Federation of State Humanities Councils
- Formation: 1977; 49 years ago
- Type: Nonprofit
- Headquarters: 1530 Wilson Boulevard, Suite 340, Arlington, Virginia, U.S.
- President: Phoebe Stein
- Affiliations: National Endowment for the Humanities
- Website: www.statehumanities.org

= Federation of State Humanities Councils =

American nonprofit supporting state humanities councils

The Federation of State Humanities Councils is a nonpartisan nonprofit organization based in Arlington, Virginia, that serves as the national membership association for the 56 state and jurisdictional humanities councils in the United States. Founded in 1977, the Federation advocates for the councils at the federal level, coordinates national initiatives, provides professional development and capacity-sharing services, and administers emergency grant programs supporting public humanities activities.

==History==

The state humanities council system originated in the early 1970s following the creation of the National Endowment for the Humanities (NEH) in 1965 under legislation signed by President Lyndon B. Johnson. The NEH established pilot humanities committees in six states before the first 51 councils were organized, including those serving Puerto Rico and Washington, D.C. In 1971, the agency established its Division of Federal/State Partnership to coordinate with the councils.

Representatives of the state humanities councils voted to establish the Federation in 1977, locating its headquarters in Minneapolis. The organization relocated its headquarters to Washington, D.C., in 1986, and to Arlington, Virginia, in 2023.

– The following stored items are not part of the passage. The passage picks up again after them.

-- pv_equiv track=rewrite | github.com/natcz/pythonCourseUWR | lista8/prus.py | czy_ukladalne
-- ===== SOURCE A (Python) =====
-- def literki(s):
-- 	slowo={}
-- 	pomocniczy=set()
-- 	for i in range(len(s)):
-- 		if s[i] not in pomocniczy:
-- 			slowo[s[i]]=1
-- 			pomocniczy.add(s[i])
-- 		else:
-- 			slowo[s[i]]+=1
-- 	return slowo
--
-- def czy_ukladalne(s1,s2):
-- 	pierwsze=literki(s1)
-- 	drugie=literki(s2)
-- 	zbior1=set(pierwsze)
-- 	zbior2=set(drugie)
-- 	ukladalne=True
-- 	for i in range(len(s2)):
-- 		if(s2[i] not in zbior1):
-- 			ukladalne=False
-- 			break
-- 		elif(pierwsze[s2[i]]<drugie[s2[i]]):
-- 			ukladalne=False
-- 			break
-- 		else:
-- 			continue
--
-- 	return ukladalne
-- ===== SOURCE B (Python) =====
-- def czy_ukladalne(s1, s2):
--     dostepne = {}
--     for c in s1:
--         dostepne[c] = dostepne.get(c, 0) + 1
--     for c in s2:
--         ile = dostepne.get(c, 0)
--         if ile == 0:
--             return False
--         dostepne[c] = ile - 1
--     return True
-- ===== Notes on version B (the rewrite author's own statement) =====
-- stated objective: simpler
-- what changed: B keeps one depleting tally built from s1 and decrements it while scanning s2, instead of building two full histograms (each with an auxiliary seen-set) and comparing per-character totals.
import Mathlib
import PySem

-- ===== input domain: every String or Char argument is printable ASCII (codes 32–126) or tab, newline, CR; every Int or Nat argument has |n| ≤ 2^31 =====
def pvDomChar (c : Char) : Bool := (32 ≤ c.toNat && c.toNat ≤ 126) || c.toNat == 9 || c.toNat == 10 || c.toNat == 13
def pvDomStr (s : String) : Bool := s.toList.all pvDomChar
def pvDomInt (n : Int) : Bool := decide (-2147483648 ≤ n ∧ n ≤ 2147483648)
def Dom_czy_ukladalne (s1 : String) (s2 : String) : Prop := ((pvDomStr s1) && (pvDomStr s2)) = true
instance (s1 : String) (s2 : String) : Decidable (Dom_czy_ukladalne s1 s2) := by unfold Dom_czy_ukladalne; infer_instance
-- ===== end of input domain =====

-- B replaces A's two full histograms (each with an auxiliary seen-set) by one depleting
-- tally of s1 decremented while scanning s2; objective: simpler, same return value.

-- ===== PORT A =====
-- literki's 'for i in range(len(s))' reads exactly s[0], s[1], …, ported as a fold over the chars;
-- state = (slowo, pomocniczy).
def literkiStep (st : PySem.Dict Char Int × PySem.Set Char) (c : Char) :
    PySem.Dict Char Int × PySem.Set Char :=
  if !(st.2.contains c) then (st.1.insert c 1, st.2.add c)
  else (st.1.modify c 0 (· + 1), st.2)   -- slowo[c] += 1 (key present: guarded by the set)

def literki (s : String) : PySem.Dict Char Int :=
  (s.toList.foldl literkiStep (PySem.Dict.empty, PySem.Set.empty)).1

-- the 'for i in range(len(s2))' loop with its break/flag, as recursion on the chars of s2;
-- pierwsze[c] / drugie[c] are ported as getD _ 0: the preceding membership test (and c ∈ s2
-- for drugie) guarantees the key is present, so Python's d[c] returns exactly this value.
def czyLoopA (zbior1 : PySem.Set Char) (pierwsze drugie : PySem.Dict Char Int) :
    List Char → Bool
  | [] => true
  | c :: rest =>
    if !(zbior1.contains c) then false
    else if pierwsze.getD c 0 < drugie.getD c 0 then false
    else czyLoopA zbior1 pierwsze drugie rest

def czy_ukladalne (s1 : String) (s2 : String) : Bool :=
  let pierwsze := literki s1
  let drugie := literki s2
  let zbior1 := PySem.Set.ofList pierwsze.keys   -- set(pierwsze) = set of its keys
  let _zbior2 := PySem.Set.ofList drugie.keys    -- computed by A, never used
  czyLoopA zbior1 pierwsze drugie s2.toList

-- ===== PORT B =====
def czyAltLoop (dostepne : PySem.Dict Char Int) : List Char → Bool
  | [] => true
  | c :: rest =>
    let ile := dostepne.getD c 0
    if ile == 0 then false
    else czyAltLoop (dostepne.insert c (ile - 1)) rest

def czy_ukladalne_alt (s1 : String) (s2 : String) : Bool :=
  czyAltLoop (s1.toList.foldl (fun d c => d.insert c (d.getD c 0 + 1)) PySem.Dict.empty)
    s2.toList

-- ===== PRECONDITION & SPEC =====
def Spec_czy_ukladalne (s1 : String) (s2 : String) (out : Bool) : Prop := out = czy_ukladalne_alt s1 s2
instance (s1 : String) (s2 : String) (out : Bool) : Decidable (Spec_czy_ukladalne s1 s2 out) := by unfold Spec_czy_ukladalne; infer_instance

-- ===== CLAIM (what is proved, stated in full; the proofs are below) =====
def Claim_equal_czy_ukladalne : Prop := ∀ (s1 : String) (s2 : String), Dom_czy_ukladalne s1 s2 → Spec_czy_ukladalne s1 s2 (czy_ukladalne s1 s2)

-- ===== LEMMAS AND PROOFS =====

-- A's literki loop maintains (counter of the seen prefix, set of the seen prefix).
lemma literki_fold (xs ys : List Char) :
    xs.foldl literkiStep (PySem.Dict.counter ys, PySem.Set.ofList ys) =
      (PySem.Dict.counter (ys ++ xs), PySem.Set.ofList (ys ++ xs)) := by
  induction xs generalizing ys with
  | nil => simp
  | cons c rest ih =>
    have hstep : literkiStep (PySem.Dict.counter ys, PySem.Set.ofList ys) c =
        (PySem.Dict.counter (ys ++ [c]), PySem.Set.ofList (ys ++ [c])) := by
      have hset : PySem.Set.ofList (ys ++ [c]) = (PySem.Set.ofList ys).add c := by
        simp [PySem.Set.ofList, List.foldl_append]
      by_cases hc : c ∈ ys
      · have hadd : (PySem.Set.ofList ys).add c = PySem.Set.ofList ys := by
          simp [PySem.Set.add, PySem.Set.mem_ofList, hc]
        simp [literkiStep, PySem.Set.mem_ofList, hc,
          PySem.Dict.counter_append_singleton, hset]
      · have hmod : (PySem.Dict.counter ys).modify c 0 (· + 1) =
            (PySem.Dict.counter ys).insert c 1 := by
          simp [PySem.Dict.modify, PySem.Dict.getD_counter, List.count_eq_zero_of_not_mem hc]
        simp [literkiStep, PySem.Set.mem_ofList, hc,
          PySem.Dict.counter_append_singleton, hmod, hset]
    rw [List.foldl_cons, hstep, ih (ys ++ [c])]
    simp

lemma literki_eq_counter (s : String) : literki s = PySem.Dict.counter s.toList := by
  have h := literki_fold s.toList []
  simpa [literki, PySem.Dict.counter, PySem.Set.ofList] using congrArg Prod.fst h

-- A's break/flag loop is an 'all' over the characters.
lemma czyLoopA_eq_all (z : PySem.Set Char) (p1 p2 : PySem.Dict Char Int) (l : List Char) :
    czyLoopA z p1 p2 l =
      l.all (fun c => decide (c ∈ z) && !(decide (p1.getD c 0 < p2.getD c 0))) := by
  induction l with
  | nil => rfl
  | cons c rest ih =>
    by_cases hz : c ∈ z
    · by_cases hlt : p1.getD c 0 < p2.getD c 0 <;>
        simp [czyLoopA, hz, hlt, ih]
    · simp [czyLoopA, hz]

-- B's depleting loop succeeds iff every character's demand fits the remaining tally.
lemma czyAltLoop_iff (l : List Char) (d : PySem.Dict Char Int)
    (hd : ∀ c, 0 ≤ d.getD c 0) :
    czyAltLoop d l = true ↔ ∀ c, (l.count c : Int) ≤ d.getD c 0 := by
  induction l generalizing d with
  | nil => simpa [czyAltLoop] using hd
  | cons c rest ih =>
    by_cases h0 : d.getD c 0 = 0
    · have hfalse : czyAltLoop d (c :: rest) = false := by simp [czyAltLoop, h0]
      rw [hfalse]
      constructor
      · intro h; cases h
      · intro h
        have hc := h c
        rw [h0] at hc
        simp [List.count_cons_self] at hc
        omega
    · have hd' : ∀ c', 0 ≤ (d.insert c (d.getD c 0 - 1)).getD c' 0 := by
        intro c'
        by_cases hc' : c' = c
        · rw [hc', PySem.Dict.getD_insert_self]; have := hd c; omega
        · rw [PySem.Dict.getD_insert_of_ne _ _ _ hc']; exact hd c'
      have hstep : czyAltLoop d (c :: rest) =
          czyAltLoop (d.insert c (d.getD c 0 - 1)) rest := by
        simp [czyAltLoop, h0]
      have hkey : (∀ c', (rest.count c' : Int) ≤ (d.insert c (d.getD c 0 - 1)).getD c' 0) ↔
          ∀ c', (((c :: rest).count c' : Nat) : Int) ≤ d.getD c' 0 := by
        constructor
        · intro h c'
          by_cases hc' : c' = c
          · have := h c
            rw [PySem.Dict.getD_insert_self] at this
            rw [hc']
            simp [List.count_cons_self]
            omega
          · have := h c'
            rw [PySem.Dict.getD_insert_of_ne _ _ _ hc'] at this
            rw [List.count_cons_of_ne (Ne.symm hc')]
            exact this
        · intro h c'
          by_cases hc' : c' = c
          · have := h c
            rw [List.count_cons_self] at this
            rw [hc', PySem.Dict.getD_insert_self]
            push_cast at this ⊢
            omega
          · have := h c'
            rw [List.count_cons_of_ne (Ne.symm hc')] at this
            rw [PySem.Dict.getD_insert_of_ne _ _ _ hc']
            exact this
      rw [hstep, ih _ hd', hkey]

-- ===== VERDICT (by name: the statement is the Claim_ definition above) =====
theorem czy_ukladalne_spec : Claim_equal_czy_ukladalne := by
  intro s1 s2 _
  unfold Spec_czy_ukladalne
  have hA : czy_ukladalne s1 s2 =
      s2.toList.all (fun c => decide (c ∈ s1.toList) &&
        !(decide ((s1.toList.count c : Int) < (s2.toList.count c : Int)))) := by
    rw [czy_ukladalne]
    simp only [literki_eq_counter, czyLoopA_eq_all]
    refine List.all_congr rfl (fun c => ?_)
    simp [PySem.Set.mem_ofList, PySem.Dict.keys_counter, PySem.Dict.getD_counter]
  have hB : (czy_ukladalne_alt s1 s2 = true) ↔
      ∀ c, (s2.toList.count c : Int) ≤ (s1.toList.count c : Int) := by
    rw [czy_ukladalne_alt, PySem.Dict.foldl_insert_getD_add_one_eq_counter]
    rw [czyAltLoop_iff _ _ (by intro c; rw [PySem.Dict.getD_counter]; positivity)]
    constructor <;> intro h c <;> have hc := h c <;>
      rw [PySem.Dict.getD_counter] at * <;> exact hc
  rw [Bool.eq_iff_iff, hA, hB, List.all_eq_true]
  constructor
  · intro h c
    by_cases hc : c ∈ s2.toList
    · have := h c hc
      simp at this
      omega
    · rw [List.count_eq_zero_of_not_mem hc]
      positivity
  · intro h c hc
    have hle := h c
    have h2 : 1 ≤ s2.toList.count c := List.one_le_count_iff.mpr hc
    have h1 : c ∈ s1.toList := by
      rw [← List.one_le_count_iff]
      omega
    simp [h1]
    omega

Humanities councils in Guam, the Northern Mariana Islands, and American Samoa were formed between 1989 and 1994. The network later expanded to include the U.S. Virgin Islands, bringing the Federation's membership to 56 state and jurisdictional humanities councils. Each member council is an independently governed 501(c)(3) nonprofit organization.

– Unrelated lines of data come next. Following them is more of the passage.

-- pv_equiv track=rewrite | github.com/simondrugan16/PythonTraining | Week 2/Day 11/blackjack_capstone_project.py | ace_totals
-- ===== SOURCE A (Python) =====
-- def ace_totals(num_aces):
--     totals = set([0])
--     for _ in range(num_aces):
--         new_totals = set()
--         for total in totals:
--             new_totals.add(total + 1)
--             new_totals.add(total + 11)
--         totals = new_totals
--     return sorted(totals)
-- ===== SOURCE B (Python) =====
-- def ace_totals(num_aces):
--     n = max(num_aces, 0)
--     return [n + 10 * k for k in range(n + 1)]
-- ===== Notes on version B (the rewrite author's own statement) =====
-- stated objective: faster
-- what changed: Replaces the iterated set-doubling loop (build a new set of t+1/t+11 for every ace, then sort) with the closed form [n+10*k for k in 0..n], emitted already in ascending order.
import Mathlib
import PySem

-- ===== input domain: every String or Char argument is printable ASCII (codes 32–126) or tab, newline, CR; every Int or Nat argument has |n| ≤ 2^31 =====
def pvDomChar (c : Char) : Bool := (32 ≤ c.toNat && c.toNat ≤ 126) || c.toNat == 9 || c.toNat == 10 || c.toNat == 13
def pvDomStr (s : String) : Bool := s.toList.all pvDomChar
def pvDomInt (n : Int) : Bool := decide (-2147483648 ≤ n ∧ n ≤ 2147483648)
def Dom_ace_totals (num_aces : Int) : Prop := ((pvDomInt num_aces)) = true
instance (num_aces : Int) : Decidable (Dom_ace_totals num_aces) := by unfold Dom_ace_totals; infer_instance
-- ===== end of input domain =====

-- B replaces the per-ace set-doubling loop with the closed form [n+10*k for k in 0..n], already sorted.

-- ===== PORT A =====
-- A's Python sets are ported as their DISTINCT elements in insertion order (the List T convention for
-- set), kept as a cons-list (reversed at the end of each inner loop) with a hash index so that the
-- membership test of set.add is O(1) as in Python; exact as a set: same elements, no duplicates.
def pyAdd (s : List Int × Std.HashSet Int) (x : Int) : List Int × Std.HashSet Int :=
  if s.2.contains x then s else (x :: s.1, s.2.insert x)

def ace_totals (num_aces : Int) : List Int :=
  let totals : List Int := [0]   -- set([0])
  let totals := (PySem.List.pyRange 0 num_aces 1).foldl
    (fun totals _ =>
      -- new_totals = set(); for total in totals: new_totals.add(total+1); new_totals.add(total+11)
      ((totals.foldl (fun nt t => pyAdd (pyAdd nt (t + 1)) (t + 11)) ([], ∅)).1).reverse)
    totals
  PySem.List.sorted totals (fun x => x) false

-- ===== PORT B =====
def ace_totals_alt (num_aces : Int) : List Int :=
  let n := max num_aces 0
  (PySem.List.pyRange 0 (n + 1) 1).map (fun k => n + 10 * k)

-- ===== PRECONDITION & SPEC =====
def Spec_ace_totals (num_aces : Int) (out : List Int) : Prop := out = ace_totals_alt num_aces
instance (num_aces : Int) (out : List Int) : Decidable (Spec_ace_totals num_aces out) := by unfold Spec_ace_totals; infer_instance

-- ===== CLAIM (what is proved, stated in full; the proofs are below) =====
def Claim_equal_ace_totals : Prop := ∀ (num_aces : Int), Dom_ace_totals num_aces → Spec_ace_totals num_aces (ace_totals num_aces)

-- ===== LEMMAS AND PROOFS =====

-- the arithmetic progression a, a+10, ..., a+10(m-1)
def arithR (a : Int) (m : Nat) : List Int :=
  (List.range m).map (fun k : Nat => a + 10 * (k : Int))

-- one iteration of A's outer loop
def aceStep (s : List Int) : List Int :=
  ((s.foldl (fun nt t => pyAdd (pyAdd nt (t + 1)) (t + 11)) ([], ∅)).1).reverse

-- invariant of A's inner loop: the state holds exactly a+1, a+11, ..., a+1+10(j-1)
def AceInv (a : Int) (j : Nat) (st : List Int × Std.HashSet Int) : Prop :=
  st.1 = (arithR (a + 1) j).reverse ∧ ∀ x : Int, st.2.contains x = true ↔ x ∈ arithR (a + 1) j

lemma arithR_succ (a : Int) (m : Nat) :
    arithR a (m + 1) = arithR a m ++ [a + 10 * m] := by
  simp [arithR, List.range_succ]

lemma mem_arithR {a x : Int} {m : Nat} : x ∈ arithR a m ↔ ∃ k : Nat, k < m ∧ x = a + 10 * k := by
  simp [arithR]
  constructor
  · rintro ⟨k, hk, rfl⟩; exact ⟨k, hk, rfl⟩
  · rintro ⟨k, hk, rfl⟩; exact ⟨k, hk, rfl⟩

lemma pyAdd_of_mem {a : Int} {j : Nat} {st : List Int × Std.HashSet Int} {x : Int}
    (h : AceInv a j st) (hx : x ∈ arithR (a + 1) j) : pyAdd st x = st := by
  unfold pyAdd
  rw [if_pos ((h.2 x).mpr hx)]

lemma pyAdd_of_eq {a : Int} {j : Nat} {st : List Int × Std.HashSet Int} {x : Int}
    (h : AceInv a j st) (hx : x = (a + 1) + 10 * j) : AceInv a (j + 1) (pyAdd st x) := by
  have hnot : x ∉ arithR (a + 1) j := by
    rw [mem_arithR]
    rintro ⟨k, hk, he⟩
    have : (k : Int) < j := by exact_mod_cast hk
    omega
  have hc : st.2.contains x = false := by
    cases hcc : st.2.contains x with
    | false => rfl
    | true => exact absurd ((h.2 x).mp hcc) hnot
  unfold pyAdd
  rw [if_neg (by simp [hc])]
  constructor
  · show x :: st.1 = (arithR (a + 1) (j + 1)).reverse
    rw [arithR_succ, List.reverse_append, h.1, hx]
    rfl
  · intro y
    rw [Std.HashSet.contains_insert, arithR_succ]
    subst hx
    simp only [Bool.or_eq_true, beq_iff_eq, h.2 y, List.mem_append, List.mem_singleton]
    constructor
    · rintro (h' | h')
      · exact Or.inr h'.symm
      · exact Or.inl h'
    · rintro (h' | h')
      · exact Or.inr h'
      · exact Or.inl h'.symm

lemma inv_empty (a : Int) : AceInv a 0 (([], ∅) : List Int × Std.HashSet Int) := by
  constructor
  · rfl
  · intro x
    simp [arithR]

lemma inner_inv (a : Int) (m : Nat) :
    AceInv a (m + 2)
      ((arithR a (m + 1)).foldl (fun nt t => pyAdd (pyAdd nt (t + 1)) (t + 11)) ([], ∅)) := by
  induction m with
  | zero =>
      have h1 := pyAdd_of_eq (inv_empty a) (x := a + 10 * ((0 : Nat) : Int) + 1) (by push_cast; ring)
      have h2 := pyAdd_of_eq h1 (x := a + 10 * ((0 : Nat) : Int) + 11) (by push_cast; ring)
      simpa [arithR] using h2
  | succ m ih =>
      rw [arithR_succ a (m + 1), List.foldl_append]
      simp only [List.foldl_cons, List.foldl_nil]
      rw [pyAdd_of_mem ih (by
        rw [mem_arithR]
        exact ⟨m + 1, by omega, by push_cast; ring⟩)]
      exact pyAdd_of_eq ih (by push_cast; ring)

lemma aceStep_arithR (a : Int) (m : Nat) :
    aceStep (arithR a (m + 1)) = arithR (a + 1) (m + 2) := by
  unfold aceStep
  rw [(inner_inv a m).1, List.reverse_reverse]

lemma foldl_const_iterate (f : List Int → List Int) :
    ∀ (l : List Int) (init : List Int),
      l.foldl (fun s _ => f s) init = f^[l.length] init := by
  intro l
  induction l with
  | nil => intro init; simp
  | cons x xs ih =>
      intro init
      simp [List.foldl_cons, ih, Function.iterate_succ_apply]

lemma iterate_aceStep (n : Nat) : aceStep^[n] (arithR 0 1) = arithR n (n + 1) := by
  induction n with
  | zero => simp
  | succ n ih =>
      rw [Function.iterate_succ_apply', ih, aceStep_arithR]
      push_cast
      ring_nf

lemma arithR_pairwise (a : Int) (m : Nat) : (arithR a m).Pairwise (fun x y => x ≤ y) := by
  have h : (List.range m).Pairwise (fun (i j : Nat) => a + 10 * (i : Int) ≤ a + 10 * (j : Int)) :=
    List.Pairwise.imp
      (fun {i j} h => by
        have : (i : Int) < j := by exact_mod_cast h
        omega)
      List.pairwise_lt_range
  unfold arithR
  exact List.pairwise_map.mpr h

-- ===== VERDICT (by name: the statement is the Claim_ definition above) =====
theorem ace_totals_spec : Claim_equal_ace_totals := by
  intro num_aces _
  show ace_totals num_aces = ace_totals_alt num_aces
  have hfold : (PySem.List.pyRange 0 num_aces 1).foldl
      (fun totals _ =>
        ((totals.foldl (fun nt t => pyAdd (pyAdd nt (t + 1)) (t + 11)) ([], ∅)).1).reverse)
      ([0] : List Int)
      = arithR ((num_aces - 0).toNat : Nat) ((num_aces - 0).toNat + 1) := by
    have h := foldl_const_iterate aceStep (PySem.List.pyRange 0 num_aces 1) [0]
    rw [PySem.List.length_pyRange_one] at h
    have h0 : ([0] : List Int) = arithR 0 1 := by decide
    rw [h0, iterate_aceStep] at h
    exact h
  have hA : ace_totals num_aces
      = PySem.List.sorted (arithR ((num_aces - 0).toNat : Nat) ((num_aces - 0).toNat + 1)) (fun x => x) false :=
    congrArg (fun s => PySem.List.sorted s (fun x => x) false) hfold
  rw [hA, PySem.List.sorted_eq_self_of_pairwise _ (fun x => x) (arithR_pairwise _ _)]
  show arithR ((num_aces - 0).toNat : Nat) ((num_aces - 0).toNat + 1)
      = (PySem.List.pyRange 0 (max num_aces 0 + 1) 1).map (fun k => max num_aces 0 + 10 * k)
  unfold arithR
  rw [PySem.List.pyRange_one, List.map_map]
  have hn : (max num_aces 0 + 1 - 0).toNat = (num_aces - 0).toNat + 1 := by omega
  rw [hn]
  apply List.map_congr_left
  intro k _
  simp only [Function.comp]
  omega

The Federation's presidents have been Steve Weiland (1977–1986), Jamil Zainaldin (1986–1998), Gail Leftwich Kitch (1998–2004), Esther Mackintosh (2004–2020), and Phoebe Stein (2020–present).

==Funding roles==
While the Federation is a separately funded membership association, it acts as the primary coordinator for its members' financial stability. The 56 individual state humanities councils rely on a public-private partnership model; they receive a substantial portion of their operational support through federal allocations from the NEH's Division of Federal/State Partnership, which they supplement through private donations, foundation grants, and select state-level appropriations.

The Federation's principal role in this system is advocating directly to Congress to protect and increase these federal allocations. The councils then use the secured funds locally to seed and manage community programs, including funding for local museums, libraries, historical societies, and regional book festivals.

==Activities==

According to its 2024–2026 strategic plan, the Federation operates as a central resource and collective voice for its member jurisdictions by focusing on congressional advocacy, its partnership with the NEH, membership resource cultivation, and equity frameworks. The organization fulfills these goals through several core programs:

- Federal Advocacy and Legislative Briefings: The Federation is the sole body that advocates for federal appropriations for the collective state and jurisdictional humanities councils. It organizes "Humanities on the Hill," an annual three-day legislative event in Washington, D.C., where council representatives gather for briefing sessions and meet directly with lawmakers to request public funding.
- Legal Action: The organization engages in litigation to protect the financial stability of its network. In 2025, following sweeping federal budget rollbacks, the Federation and the Oregon Council for the Humanities filed a federal lawsuit in the U.S. District Court of Oregon against the NEH and the Department of Government Efficiency (DOGE) to void the mass cancellation of congressional grants, later submitting a motion for summary judgment to enjoin further terminations.
- Emergency Resource Management: The Federation secures independent, non-federal assets to offset network disruptions. Following a 2025 federal funding freeze, the Federation managed and distributed a $15 million emergency grant from the Andrew W. Mellon Foundation directly to individual state councils to stabilize local community programming.
- National Convenings: In partnership with the National Humanities Alliance (NHA), the Federation co-organizes the annual National Humanities Conference, a flagship professional meeting for humanities specialists, museum curators, and university scholars.
- Capacity-Sharing and Professional Development: The Federation manages data evaluation frameworks, communications networks, and professional development programs to assist council directors and board leadership with organizational management.

==Helen and Martin Schwartz Prize==
Since 1982, the Federation has administered the Helen and Martin Schwartz Prize, which is regarded as the highest honor awarded to state and jurisdictional councils within the public humanities community. Established by philanthropists Helen and Martin Schwartz, the prize recognizes up to three outstanding public humanities programs annually. Nominations are reviewed by an independent panel of judges selected from past prize-winning council directors and board members.

The awards are divided into "council-conducted" and "grant-funded" categories, evaluating initiatives on their community collaboration, technology usage, sustainability, and commitment to diverse and accessible programming. The first Schwartz Prize was awarded in 1982 to the Rhode Island Committee for the Humanities.